Collins claimed someone had put super-strength glue on the receiver of a telephone he was using and his hand was stuck fast.

He was released after an employee from Barnes, a nearby store, used special solution to free him.

Collins said he was only using the phone to call his niece to wish her a happy birthday.

IN an echo of the BBC's crime drama Waking the Dead, justice finally caught up with Phil John Collins after 19 years.

Yet again advances in forensics, similar to those which clinched the conviction of Steve Wright for the murder of five sex workers in Ipswich in late 2006, proved the 50-year-old rapist's downfall.

Although Collins believed he had got away with the brutalisation of a 17-year-old female in Gippeswyk Park, advances in science finally snared him.

In 1990 experts required a DNA sample the size of a 50 pence piece to work on. Now they can get information from a profile the size of a pinhead.

As a result police are today warning warned that more offenders in unsolved cases will be brought to justice.

Collins was trapped by using a forensic technique called 'familial searching'.

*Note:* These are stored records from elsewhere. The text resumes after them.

theorem strip_decomp (y : List Char) :
    ∃ w, (∀ c ∈ w, PySem.Chars.isspace c = true) ∧
      PySem.Chars.lstrip y = PySem.Chars.strip y ++ w := by
  refine ⟨(List.takeWhile PySem.Chars.isspace (PySem.Chars.lstrip y).reverse).reverse, ?_, ?_⟩
  · intro c hc; exact List.mem_takeWhile_imp (List.mem_reverse.mp hc)
  · unfold PySem.Chars.strip PySem.Chars.rstrip
    conv_lhs => rw [← List.reverse_reverse (PySem.Chars.lstrip y)]
    rw [← List.reverse_append]
    rw [← List.takeWhile_append_dropWhile (p := PySem.Chars.isspace)
      (l := (PySem.Chars.lstrip y).reverse)]
    simp

theorem strip_head_not_space (y : List Char) (c : Char) (l : List Char)
    (h : PySem.Chars.strip y = c :: l) : PySem.Chars.isspace c = false := by
  by_contra hc
  rw [Bool.not_eq_false] at hc
  obtain ⟨w, hw, hly⟩ := strip_decomp y
  have hfix := lstrip_fix y
  rw [hly, h] at hfix
  rw [List.cons_append, List.dropWhile_cons_of_pos hc] at hfix
  have := congrArg List.length hfix
  have hle := List.length_dropWhile_le PySem.Chars.isspace (l ++ w)
  simp at this hle
  omega

theorem rstrip_fix (y : List Char) :
    List.dropWhile PySem.Chars.isspace (PySem.Chars.strip y).reverse
      = (PySem.Chars.strip y).reverse := by
  unfold PySem.Chars.strip PySem.Chars.rstrip
  rw [List.reverse_reverse]
  exact List.dropWhile_idempotent _ _

theorem strip_last_not_space (y : List Char) (c : Char) (l : List Char)
    (h : PySem.Chars.strip y = l ++ [c]) : PySem.Chars.isspace c = false := by
  by_contra hc
  rw [Bool.not_eq_false] at hc
  have hfix := rstrip_fix y
  rw [h, List.reverse_append] at hfix
  simp only [List.reverse_cons, List.reverse_nil, List.nil_append, List.singleton_append] at hfix
  rw [List.dropWhile_cons_of_pos hc] at hfix
  have := congrArg List.length hfix
  have hle := List.length_dropWhile_le PySem.Chars.isspace l.reverse
  simp at this hle
  omega

theorem toList_nil_iff (s : String) : s = "" ↔ s.toList = [] := by
  constructor
  · intro h; rw [h]; rfl
  · intro h
    have := congrArg String.ofList h
    rwa [String.ofList_toList] at this

theorem no_space_decomp (k : String) (p q : List Char)
    (hx : (PySem.Str.strip k).toList = p ++ '_' :: q)
    (hp : ∀ c ∈ p, PySem.Chars.isspace c = true)
    (hq : ∀ c ∈ q, PySem.Chars.isspace c = true) :
    PySem.Str.strip k = "_" := by
  rw [PySem.Str.toList_strip] at hx
  have hpn : p = [] := by
    cases p with
    | nil => rfl
    | cons c p' =>
      have := strip_head_not_space k.toList c (p' ++ '_' :: q) (by simpa using hx)
      rw [hp c (List.mem_cons_self ..)] at this
      cases this
  subst hpn
  have hqn : q = [] := by
    rcases q.eq_nil_or_concat with h | ⟨l', c, rfl⟩
    · exact h
    · have := strip_last_not_space k.toList c ('_' :: l') (by simpa using hx)
      rw [hq c (by simp)] at this
      cases this
  subst hqn
  have : (PySem.Str.strip k).toList = ("_" : String).toList := by
    rw [PySem.Str.toList_strip]; simpa using hx
  have := congrArg String.ofList this
  rwa [String.ofList_toList, String.ofList_toList] at this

DNA profiles of individuals who are related to each other are more likely to contain similarities than the profiles of unrelated individuals. A familial search of the National DNA Database looks for these similarities to identify a list of potential close relatives of the offender.

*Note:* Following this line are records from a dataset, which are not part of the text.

-- pv_equiv track=rewrite | github.com/lwang114/MultimodalWordDiscovery | utils/audio_preprocess.py | _map_transcripts
-- ===== SOURCE A (Python) =====
-- def _map_transcripts(trg_sent, ref_sent):
--   trg2ref = [[] for i in range(len(trg_sent))]
--   ref2trg = [[] for i in range(len(ref_sent))]
--
--   # Find all the exact match of words in the two transcriptions
--   for i_t, tw in enumerate(trg_sent):
--     for i_r, rw in enumerate(ref_sent):
--       if tw == rw and len(ref2trg[i_r]) == 0:
--         trg2ref[i_t].append(i_r)
--         ref2trg[i_r].append(i_t)
--         break
--
--   # Find the match for compound nouns (assume compound nouns appear in isolation)
--   # TODO: handle the case when two compound nouns appear in adjacence
--   for i_t, tw in enumerate(trg_sent):
--     if len(trg2ref[i_t]) == 0:
--       # Find the first consecutive strings of word in the ref sent
--       # that does not align to any words
--       st = -1
--       for i_r, rw in enumerate(ref_sent):
--         if len(ref2trg[i_r]) == 0:
--           st = i_r
--           break
--
--       for i_r, rw in enumerate(ref_sent[st:]):
--         if len(ref2trg[st+i_r]) > 0:
--           break
--         trg2ref[i_t].append(st+i_r)
--         ref2trg[st+i_r].append(i_t)
--
--   return trg2ref, ref2trg
-- ===== SOURCE B (Python) =====
-- def _map_transcripts(trg_sent, ref_sent):
--   # Phase 1: exact matches via a precomputed word -> ref-occurrence index list
--   # plus a per-word cursor, instead of rescanning ref_sent per target word.
--   occ = {}
--   for j, rw in enumerate(ref_sent):
--     occ.setdefault(rw, []).append(j)
--   seen = {}
--   trg2ref = []
--   ref2trg = [[] for _ in ref_sent]
--   for i_t, tw in enumerate(trg_sent):
--     n = seen.get(tw, 0)
--     seen[tw] = n + 1
--     pos = occ.get(tw, [])
--     if n < len(pos):
--       j = pos[n]
--       trg2ref.append([j])
--       ref2trg[j].append(i_t)
--     else:
--       trg2ref.append([])
--   # Phase 2: assign each still-unmatched target the next contiguous block of
--   # unmatched ref words, tracked with a monotone pointer (no rescan from 0).
--   p = 0
--   R = len(ref_sent)
--   for i_t in range(len(trg_sent)):
--     if trg2ref[i_t]:
--       continue
--     while p < R and ref2trg[p]:
--       p += 1
--     q = p
--     while q < R and not ref2trg[q]:
--       ref2trg[q].append(i_t)
--       q += 1
--     trg2ref[i_t] = list(range(p, q))
--     p = q
--   return trg2ref, ref2trg
-- ===== Notes on version B (the rewrite author's own statement) =====
-- stated objective: faster
-- what changed: Phase 1's per-target rescan of ref_sent is replaced by a precomputed word-to-occurrence-index dictionary with a per-word cursor, and phase 2's repeated from-zero scan for the first unmatched ref position is replaced by a monotone pointer, turning the O(T*R) double loops into O(T+R) passes.
import Mathlib
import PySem

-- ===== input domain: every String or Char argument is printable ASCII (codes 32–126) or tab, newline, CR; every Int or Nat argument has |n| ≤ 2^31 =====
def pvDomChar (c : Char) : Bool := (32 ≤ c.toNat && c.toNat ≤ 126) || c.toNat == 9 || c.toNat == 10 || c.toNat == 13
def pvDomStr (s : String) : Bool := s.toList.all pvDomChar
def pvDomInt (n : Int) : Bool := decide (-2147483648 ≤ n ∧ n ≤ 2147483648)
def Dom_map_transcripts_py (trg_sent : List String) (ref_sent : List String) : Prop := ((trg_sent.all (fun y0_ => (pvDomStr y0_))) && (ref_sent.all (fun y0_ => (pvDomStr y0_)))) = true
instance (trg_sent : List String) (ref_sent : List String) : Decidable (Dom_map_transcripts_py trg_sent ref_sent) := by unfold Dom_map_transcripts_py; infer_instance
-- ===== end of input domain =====

-- B replaces A's per-target rescans of ref_sent by a precomputed word→occurrence index
-- (phase 1) and a monotone pointer over ref_sent (phase 2): O(T+R) instead of O(T·R).

-- ===== PORT A =====
-- shared small helpers (Python `l[i].append(v)` on a list of lists, in-range nonneg index)
def setApp (l : List (List Int)) (i : Nat) (v : Int) : List (List Int) :=
  l.set i (l.getD i [] ++ [v])

-- Python index that may be negative (A's `ref2trg[st+i_r]` with st possibly -1)
def pyIdxN (len : Nat) (i : Int) : Nat := if i < 0 then len - i.natAbs else i.toNat

def setAppI (l : List (List Int)) (i : Int) (v : Int) : List (List Int) :=
  setApp l (pyIdxN l.length i) v

-- inner loop of A's phase 1: first i_r with tw == rw and ref2trg[i_r] empty
def findMatchA (tw : String) : List String → List (List Int) → Nat → Option Nat
  | [], _, _ => none
  | rw :: rs, r2t, i =>
    if tw = rw ∧ r2t.getD i [] = [] then some i else findMatchA tw rs r2t (i + 1)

A further filtering process is applied to prioritise those with the greatest degree of similarity to the DNA profile gained from the victim or crime scene.

Detectives can then look into the family connections of those on the list, with prioritising further using known facts from the case.

Det Ch Insp Rick Munns said: “This is the first occasion we have been successful in using familial DNA to solve a case like this in Suffolk. This relatively new advance in forensic science has meant we have been able to identify a suspect who for 19 years believed he had escaped justice.

“This result sends a very clear message to anyone who thinks they have escaped justice for similar offences. With every advance in science it is only a matter of time before they too are arrested.”

Judith Cunnison, Specialist Advisor for the Forensic Science Service said: “These cases may lie dormant but they are never forgotten.”